Work order: In the records that follow, the lines from the one containing "(t - (s + (if x" to the one containing "theorem pvRevAppend (t", inclusive, are to be given again exactly.

Task input:
-- pv_equiv track=rewrite | github.com/kylebarron/quantized-mesh-encoder | test/test_util_cy.py | decode_indices
-- ===== SOURCE A (Python) =====
-- def decode_indices(indices):
--     out = []
--     highest = 0
--     for i in indices:
--         out.append(highest - i)
--         if i == 0:
--             highest += 1
--     return out
-- ===== SOURCE B (Python) =====
-- def decode_indices(indices):
--     # Reverse traversal: highest-watermark before position j equals
--     # (total zeros) - (zeros in indices[j:]), so walk the list from the
--     # right keeping a suffix zero count and build the output back-to-front.
--     total = sum(1 for x in indices if x == 0)
--     out = []
--     seen = 0
--     for x in reversed(indices):
--         if x == 0:
--             seen += 1
--         out.append(total - seen - x)
--     out.reverse()
--     return out
-- ===== Notes on version B (the rewrite author's own statement) =====
-- stated objective: alternative
-- what changed: Instead of a forward loop carrying a running watermark, B counts the zeros once, then traverses the list in reverse maintaining a suffix zero count and builds the output back-to-front (watermark before j = total zeros - zeros in suffix from j).
import Mathlib
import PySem

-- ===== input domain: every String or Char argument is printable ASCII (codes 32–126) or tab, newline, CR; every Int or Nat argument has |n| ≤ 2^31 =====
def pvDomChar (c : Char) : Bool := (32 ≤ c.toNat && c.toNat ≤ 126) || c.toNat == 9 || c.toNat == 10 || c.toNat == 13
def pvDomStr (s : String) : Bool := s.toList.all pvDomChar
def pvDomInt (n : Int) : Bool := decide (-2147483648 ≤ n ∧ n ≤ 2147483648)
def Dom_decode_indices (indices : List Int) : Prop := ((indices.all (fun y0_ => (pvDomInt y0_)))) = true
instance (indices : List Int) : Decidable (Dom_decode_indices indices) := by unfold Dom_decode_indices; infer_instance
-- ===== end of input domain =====

-- B replaces A's forward loop with a running watermark by: one pass counting zeros, then a reverse traversal with a suffix zero count building the output back-to-front (alternative decomposition, same cost).


-- ===== PORT A =====
-- literal fold over (out, highest), appending highest - i, bumping highest on zero
def decode_indices (indices : List Int) : List Int :=
  (indices.foldl
    (fun (s : List Int × Int) i =>
      (s.1 ++ [s.2 - i], if i = 0 then s.2 + 1 else s.2))
    ([], 0)).1

-- ===== PORT B =====
-- total = sum(1 for x if x == 0); then fold over reversed input with (out, seen); finally reverse out
def decode_indices_alt (indices : List Int) : List Int :=
  let total : Int := indices.foldl (fun n x => n + (if x = 0 then 1 else 0)) 0
  let p := indices.reverse.foldl
    (fun (s : List Int × Int) x =>
      let seen := if x = 0 then s.2 + 1 else s.2
      (s.1 ++ [total - seen - x], seen))
    (([] : List Int), (0 : Int))
  p.1.reverse

-- ===== PRECONDITION & SPEC =====
def Spec_decode_indices (indices : List Int) (out : List Int) : Prop := out = decode_indices_alt indices
instance (indices : List Int) (out : List Int) : Decidable (Spec_decode_indices indices out) := by unfold Spec_decode_indices; infer_instance

-- ===== CLAIM (what is proved, stated in full; the proofs are below) =====
def Claim_equal_decode_indices : Prop := ∀ (indices : List Int), Dom_decode_indices indices → Spec_decode_indices indices (decode_indices indices)

-- ===== LEMMAS AND PROOFS =====

-- number of zeros in a list, as an Int
def pvZc : List Int → Int
  | [] => 0
  | x :: xs => (if x = 0 then 1 else 0) + pvZc xs

-- reference result of A's loop starting from counter h
def pvSpecFrom (h : Int) : List Int → List Int
  | [] => []
  | x :: xs => (h - x) :: pvSpecFrom (h + (if x = 0 then 1 else 0)) xs

-- what B's inner fold appends, processing its argument left to right with seen-count s
def pvRev (t s : Int) : List Int → List Int
  | [] => []
  | x :: xs =>
    (t - (s + (if x = 0 then 1 else 0)) - x) :: pvRev t (s + (if x = 0 then 1 else 0)) xs

-- B's output read front to back: entry uses the zero-count of its own suffix
def pvFwd (t s : Int) : List Int → List Int
  | [] => []
  | x :: xs => (t - s - pvZc (x :: xs) - x) :: pvFwd t s xs

theorem pvFoldA (xs : List Int) : ∀ (out : List Int) (h : Int),
    (xs.foldl (fun (s : List Int × Int) i =>
      (s.1 ++ [s.2 - i], if i = 0 then s.2 + 1 else s.2)) (out, h)).1
    = out ++ pvSpecFrom h xs := by
  induction xs with
  | nil => intro out h; simp [pvSpecFrom]
  | cons x xs ih =>
    intro out h
    simp only [List.foldl_cons, pvSpecFrom]
    rw [ih]
    by_cases hx : x = 0 <;> simp [hx]

theorem pvFoldTotal (xs : List Int) : ∀ (c : Int),
    xs.foldl (fun n x => n + (if x = 0 then 1 else 0)) c = c + pvZc xs := by
  induction xs with
  | nil => intro c; simp [pvZc]
  | cons x xs ih => intro c; simp only [List.foldl_cons, pvZc, ih]; ring

theorem pvFoldB (t : Int) (xs : List Int) : ∀ (out : List Int) (s : Int),
    (xs.foldl (fun (st : List Int × Int) x =>
        (st.1 ++ [t - (if x = 0 then st.2 + 1 else st.2) - x],
         if x = 0 then st.2 + 1 else st.2)) (out, s))
    = (out ++ pvRev t s xs, s + pvZc xs) := by
  induction xs with
  | nil => intro out s; simp [pvRev, pvZc]
  | cons x xs ih =>
    intro out s
    simp only [List.foldl_cons, pvRev, pvZc]
    rw [ih]
    by_cases hx : x = 0 <;> simp [hx, add_assoc]

theorem pvZcAppend (xs ys : List Int) : pvZc (xs ++ ys) = pvZc xs + pvZc ys := by
  induction xs with
  | nil => simp [pvZc]
  | cons x xs ih => simp [pvZc, ih]; ring

theorem pvZcReverse (xs : List Int) : pvZc xs.reverse = pvZc xs := by
  induction xs with
  | nil => rfl
  | cons x xs ih => simp [pvZc, List.reverse_cons, pvZcAppend, ih]; ring

theorem pvRevAppend (t : Int) (xs : List Int) : ∀ (s : Int) (ys : List Int),
    pvRev t s (xs ++ ys) = pvRev t s xs ++ pvRev t (s + pvZc xs) ys := by
  induction xs with
  | nil => intro s ys; simp [pvRev, pvZc]
  | cons x xs ih =>
    intro s ys
    simp only [List.cons_append, pvRev, pvZc, ih]
    ring_nf

theorem pvRevToFwd (ys : List Int) : ∀ (t s : Int),
    (pvRev t s ys.reverse).reverse = pvFwd t s ys := by
  induction ys with
  | nil => intro t s; simp [pvRev, pvFwd]
  | cons y ys ih =>
    intro t s
    rw [List.reverse_cons, pvRevAppend, pvZcReverse]
    simp only [pvRev, List.reverse_append, List.reverse_cons, List.reverse_nil,
      List.nil_append, pvFwd, ih, List.singleton_append, List.cons.injEq]
    refine ⟨by simp [pvZc]; ring, trivial⟩

theorem pvFwdSpec (xs : List Int) : ∀ (t h : Int),
    pvFwd t (t - h - pvZc xs) xs = pvSpecFrom h xs := by
  induction xs with
  | nil => intro t h; simp [pvFwd, pvSpecFrom]
  | cons x xs ih =>
    intro t h
    simp only [pvFwd, pvSpecFrom, List.cons.injEq]
    refine ⟨by simp [pvZc]; ring, ?_⟩
    have harg : t - h - pvZc (x :: xs)
        = t - (h + (if x = 0 then 1 else 0)) - pvZc xs := by
      simp [pvZc]; ring
    rw [harg, ih]

-- ===== VERDICT (by name: the statement is the Claim_ definition above) =====
theorem decode_indices_spec : Claim_equal_decode_indices := by
  intro indices _
  unfold Spec_decode_indices decode_indices decode_indices_alt
  rw [pvFoldA indices [] 0]
  simp only [pvFoldTotal indices 0, Int.zero_add]
  rw [pvFoldB]
  simp only [List.nil_append]
  rw [pvRevToFwd]
  have := pvFwdSpec indices (pvZc indices) 0
  simp only [Int.sub_zero, Int.sub_self] at this
  exact this.symm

Response to this task:
    (t - (s + (if x = 0 then 1 else 0)) - x) :: pvRev t (s + (if x = 0 then 1 else 0)) xs

-- B's output read front to back: entry uses the zero-count of its own suffix
def pvFwd (t s : Int) : List Int → List Int
  | [] => []
  | x :: xs => (t - s - pvZc (x :: xs) - x) :: pvFwd t s xs

theorem pvFoldA (xs : List Int) : ∀ (out : List Int) (h : Int),
    (xs.foldl (fun (s : List Int × Int) i =>
      (s.1 ++ [s.2 - i], if i = 0 then s.2 + 1 else s.2)) (out, h)).1
    = out ++ pvSpecFrom h xs := by
  induction xs with
  | nil => intro out h; simp [pvSpecFrom]
  | cons x xs ih =>
    intro out h
    simp only [List.foldl_cons, pvSpecFrom]
    rw [ih]
    by_cases hx : x = 0 <;> simp [hx]

theorem pvFoldTotal (xs : List Int) : ∀ (c : Int),
    xs.foldl (fun n x => n + (if x = 0 then 1 else 0)) c = c + pvZc xs := by
  induction xs with
  | nil => intro c; simp [pvZc]
  | cons x xs ih => intro c; simp only [List.foldl_cons, pvZc, ih]; ring

theorem pvFoldB (t : Int) (xs : List Int) : ∀ (out : List Int) (s : Int),
    (xs.foldl (fun (st : List Int × Int) x =>
        (st.1 ++ [t - (if x = 0 then st.2 + 1 else st.2) - x],
         if x = 0 then st.2 + 1 else st.2)) (out, s))
    = (out ++ pvRev t s xs, s + pvZc xs) := by
  induction xs with
  | nil => intro out s; simp [pvRev, pvZc]
  | cons x xs ih =>
    intro out s
    simp only [List.foldl_cons, pvRev, pvZc]
    rw [ih]
    by_cases hx : x = 0 <;> simp [hx, add_assoc]

theorem pvZcAppend (xs ys : List Int) : pvZc (xs ++ ys) = pvZc xs + pvZc ys := by
  induction xs with
  | nil => simp [pvZc]
  | cons x xs ih => simp [pvZc, ih]; ring

theorem pvZcReverse (xs : List Int) : pvZc xs.reverse = pvZc xs := by
  induction xs with
  | nil => rfl
  | cons x xs ih => simp [pvZc, List.reverse_cons, pvZcAppend, ih]; ring

theorem pvRevAppend (t : Int) (xs : List Int) : ∀ (s : Int) (ys : List Int),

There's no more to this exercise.